Op/Ed By Julianne Malveaux
(TriceEdneyWire.com) – With a woman heading the ticket of the Democratic Party, it may be challenging for us to remember – that women have had the right to vote for less than a century (and Black folks less that). But the 19th Amendment that gave women the right to vote was certified on August 26, 1920, just 96 years ago. At Congresswoman Bella Abzug’s (D-NY) insistence Congress designated August 26 as Women’s Equality Day in 1971. The first part of the joint resolution of Congress reads, “Whereas the women of the United States have been treated as second class citizens and have not been entitled to the full rights and privileges, public or private, legal or intentional, which are available to male citizens”. Reading the words reminds me how far women have come, how far we still have to go, and how little the status of women of color is included when we speak of the status of women.

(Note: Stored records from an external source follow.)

-- pv_equiv track=rewrite | github.com/bonicim/technical_interviews_exposed | src/algorithms/pramp_questions/busiest_time_in_mall.py | solution_elegant
-- ===== SOURCE A (Python) =====
-- def solution_elegant(data):
--     curr_count = 0
--     busiest = curr_count
--     busiest_time = 0
--
--     for index, data_point in enumerate(data):
--         timestamp, count, entry = data_point
--
--         if entry == 1:
--             curr_count += count
--         elif entry == 0:
--             curr_count -= count
--
--         if index < len(data) - 1 and timestamp == data[index + 1][0]:
--             continue
--
--         # we have a change in time, update the count
--         if curr_count > busiest:
--             busiest = curr_count
--             busiest_time = timestamp
--
--     return busiest_time
-- ===== SOURCE B (Python) =====
-- def solution_elegant(data):
--     # pass 1: collapse runs of consecutive equal timestamps into (timestamp, net delta) groups
--     groups = []
--     cur_ts = None
--     cur_d = 0
--     for ts, count, entry in data:
--         d = count if entry == 1 else (-count if entry == 0 else 0)
--         if cur_ts is not None and ts == cur_ts:
--             cur_d += d
--         else:
--             if cur_ts is not None:
--                 groups.append((cur_ts, cur_d))
--             cur_ts, cur_d = ts, d
--     if cur_ts is not None:
--         groups.append((cur_ts, cur_d))
--     # pass 2: running cumulative total over the groups, strict '>' keeps the earliest maximum
--     best = 0
--     best_time = 0
--     total = 0
--     for ts, d in groups:
--         total += d
--         if total > best:
--             best = total
--             best_time = ts
--     return best_time
-- ===== Notes on version B (the rewrite author's own statement) =====
-- stated objective: alternative
-- what changed: Replaces A's single sweep with an enumerate index and a data[index+1] peek-ahead by two separate passes: first collapse runs of consecutive equal timestamps into (timestamp, net delta) groups, then scan the groups with a running cumulative total updating the strict-maximum best/best_time.
import Mathlib
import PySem

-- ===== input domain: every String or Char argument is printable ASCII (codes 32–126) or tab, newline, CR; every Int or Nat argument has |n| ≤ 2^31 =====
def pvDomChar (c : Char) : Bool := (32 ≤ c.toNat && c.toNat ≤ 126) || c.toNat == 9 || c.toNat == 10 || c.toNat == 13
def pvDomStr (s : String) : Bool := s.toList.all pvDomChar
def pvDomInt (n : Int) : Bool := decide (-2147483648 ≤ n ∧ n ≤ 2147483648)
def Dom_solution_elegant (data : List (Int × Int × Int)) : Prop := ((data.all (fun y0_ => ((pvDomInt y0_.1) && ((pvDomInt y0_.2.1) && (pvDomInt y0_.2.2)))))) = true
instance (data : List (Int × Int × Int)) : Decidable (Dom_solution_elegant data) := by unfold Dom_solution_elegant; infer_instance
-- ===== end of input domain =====

-- B replaces A's peek-ahead single sweep by two plain passes (collapse consecutive
-- equal timestamps into net deltas, then scan a running total); alternative, same cost.

-- ===== PORT A =====
-- A's for-loop with its 'index < len(data)-1 and timestamp == data[index+1][0]' lookahead:
-- structural recursion on the list; the lookahead is the head of the remaining list, so the
-- one-element case (last index) is the same body with the lookahead test false.
def aLoop : List (Int × Int × Int) → Int → Int → Int → Int
  | [], _, _, busiest_time => busiest_time
  | (timestamp, count, entry) :: [], curr_count, busiest, busiest_time =>
    let curr' := if entry = 1 then curr_count + count
                 else if entry = 0 then curr_count - count
                 else curr_count
    -- last iteration: the final update happens, then the loop ends and busiest_time is returned
    if curr' > busiest then timestamp else busiest_time
  | (timestamp, count, entry) :: (ts2, c2, e2) :: rest, curr_count, busiest, busiest_time =>
    let curr' := if entry = 1 then curr_count + count
                 else if entry = 0 then curr_count - count
                 else curr_count
    if timestamp = ts2 then aLoop ((ts2, c2, e2) :: rest) curr' busiest busiest_time  -- continue
    else if curr' > busiest then aLoop ((ts2, c2, e2) :: rest) curr' curr' timestamp
    else aLoop ((ts2, c2, e2) :: rest) curr' busiest busiest_time

def solution_elegant (data : List (Int × Int × Int)) : Int :=
  aLoop data 0 0 0

-- ===== PORT B =====
-- Source B pass 1: groups list (appended at the end), cur_ts : Option for 'cur_ts is None'.
def altGroups : List (Int × Int × Int) → List (Int × Int) → Option (Int × Int) → List (Int × Int)
  | [], gs, none => gs
  | [], gs, some g => gs ++ [g]
  | (ts, count, entry) :: rest, gs, cur =>
    let d := if entry = 1 then count else if entry = 0 then -count else 0
    match cur with
    | some (cts, cd) =>
      if ts = cts then altGroups rest gs (some (cts, cd + d))
      else altGroups rest (gs ++ [(cts, cd)]) (some (ts, d))
    | none => altGroups rest gs (some (ts, d))

-- Source B pass 2: running total with best/best_time accumulators.
def altScan : List (Int × Int) → Int → Int → Int → Int
  | [], _, best_time, _ => best_time
  | (ts, d) :: rest, best, best_time, total =>
    let total' := total + d
    if total' > best then altScan rest total' ts total'
    else altScan rest best best_time total'

def solution_elegant_alt (data : List (Int × Int × Int)) : Int :=
  altScan (altGroups data [] none) 0 0 0

-- ===== PRECONDITION & SPEC =====
def Spec_solution_elegant (data : List (Int × Int × Int)) (out : Int) : Prop := out = solution_elegant_alt data
instance (data : List (Int × Int × Int)) (out : Int) : Decidable (Spec_solution_elegant data out) := by unfold Spec_solution_elegant; infer_instance

-- ===== CLAIM (what is proved, stated in full; the proofs are below) =====
def Claim_equal_solution_elegant : Prop := ∀ (data : List (Int × Int × Int)), Dom_solution_elegant data → Spec_solution_elegant data (solution_elegant data)

-- ===== LEMMAS AND PROOFS =====

-- the groups accumulator only collects finished groups at the end
theorem altGroups_acc (l : List (Int × Int × Int)) (gs : List (Int × Int))
    (cur : Option (Int × Int)) : altGroups l gs cur = gs ++ altGroups l [] cur := by
  induction l generalizing gs cur with
  | nil => cases cur <;> simp [altGroups]
  | cons x rest ih =>
    obtain ⟨ts, count, entry⟩ := x
    cases cur with
    | none => simp only [altGroups]; rw [ih]
    | some g =>
      obtain ⟨cts, cd⟩ := g
      simp only [altGroups]
      by_cases h : ts = cts
      · rw [if_pos h, if_pos h, ih]
      · rw [if_neg h, if_neg h, ih, ih ([] ++ [(cts, cd)])]
        simp

-- flushing a pending group whose run has ended: it becomes the next output group
theorem altGroups_flush (l : List (Int × Int × Int)) (cts cd : Int)
    (h : ∀ ts2 c2 e2 r, l = (ts2, c2, e2) :: r → ts2 ≠ cts) :
    altGroups l [] (some (cts, cd)) = (cts, cd) :: altGroups l [] none := by
  cases l with
  | nil => simp [altGroups]
  | cons x r =>
    obtain ⟨ts2, c2, e2⟩ := x
    have hne : ts2 ≠ cts := h ts2 c2 e2 r rfl
    simp only [altGroups]
    rw [if_neg hne, altGroups_acc]
    simp

-- main invariant: A's sweep equals B's scan over B's groups, both from a fresh state
-- (first conjunct) and resumed mid-run with a pending group (cts, cd) (second conjunct).
theorem main_inv (l : List (Int × Int × Int)) :
    (∀ tot b bt, aLoop l tot b bt = altScan (altGroups l [] none) b bt tot) ∧
    (∀ cts cd tot b bt, (l.head?.map (·.1)) = some cts →
       aLoop l (tot + cd) b bt = altScan (altGroups l [] (some (cts, cd))) b bt tot) := by
  induction l with
  | nil =>
    constructor
    · intro tot b bt; simp [aLoop, altGroups, altScan]
    · intro cts cd tot b bt h; simp at h
  | cons x rest ih =>
    obtain ⟨ts, count, entry⟩ := x
    have key : ∀ cd tot b bt,
        aLoop ((ts, count, entry) :: rest) (tot + cd) b bt =
        altScan (altGroups rest [] (some (ts, cd +
          (if entry = 1 then count else if entry = 0 then -count else 0)))) b bt tot := by
      intro cd tot b bt
      have hcurr : (if entry = 1 then tot + cd + count
                    else if entry = 0 then tot + cd - count else tot + cd)
                 = tot + (cd + (if entry = 1 then count else if entry = 0 then -count else 0)) := by
        split_ifs <;> ring
      cases rest with
      | nil =>
        simp only [aLoop, hcurr]
        rw [altGroups_flush _ _ _ (fun _ _ _ _ h _ => by cases h)]
        simp only [altScan, altGroups]
      | cons y r =>
        obtain ⟨ts2, c2, e2⟩ := y
        by_cases hts : ts = ts2
        · -- continue: the run goes on into the next element
          simp only [aLoop, hcurr]
          rw [if_pos hts, hts,
              ih.2 ts2 (cd + (if entry = 1 then count else if entry = 0 then -count else 0))
                tot b bt (by simp)]
        · -- run ends here: flush the pending group and update best/best_time
          simp only [aLoop, hcurr]
          rw [if_neg hts]
          rw [altGroups_flush _ _ _ (by
            rintro a bq cq r' h hc
            simp only [List.cons.injEq, Prod.mk.injEq] at h
            exact hts ((hc ▸ h.1.1).symm))]
          simp only [altScan]
          by_cases hgt : tot + (cd + (if entry = 1 then count else if entry = 0 then -count else 0)) > b
          · rw [if_pos hgt, if_pos hgt, ih.1]
          · rw [if_neg hgt, if_neg hgt, ih.1]
    constructor
    · intro tot b bt
      have h0 := key 0 tot b bt
      simp only [add_zero, zero_add] at h0
      rw [h0]
      simp only [altGroups]
    · intro cts cd tot b bt h
      simp at h
      subst h
      have := key cd tot b bt
      rw [this]
      simp [altGroups]

-- ===== VERDICT (by name: the statement is the Claim_ definition above) =====
theorem solution_elegant_spec : Claim_equal_solution_elegant := by
  intro data _
  unfold Spec_solution_elegant solution_elegant solution_elegant_alt
  exact (main_inv data).1 0 0 0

How far have we come? Few would have predicted that an African American would win an election and effectively lead the united states for eight years, few would have predicted that a women would have more than a fighting chance of winning the United States presidency. And yet the very campaign that signals progress is also one that illustrates how much more work needs to be done before women’s equality is attained. Too much of the rhetoric around Secretary Clinton’s candidacy is downright sexist. She should be judged by her positions and there should be absolutely no talk about her looks, hairstyle, attire, or tone of voice. No man could stand the kind of scrutiny that she has had to endure. No man has ever been subject to such scrutiny.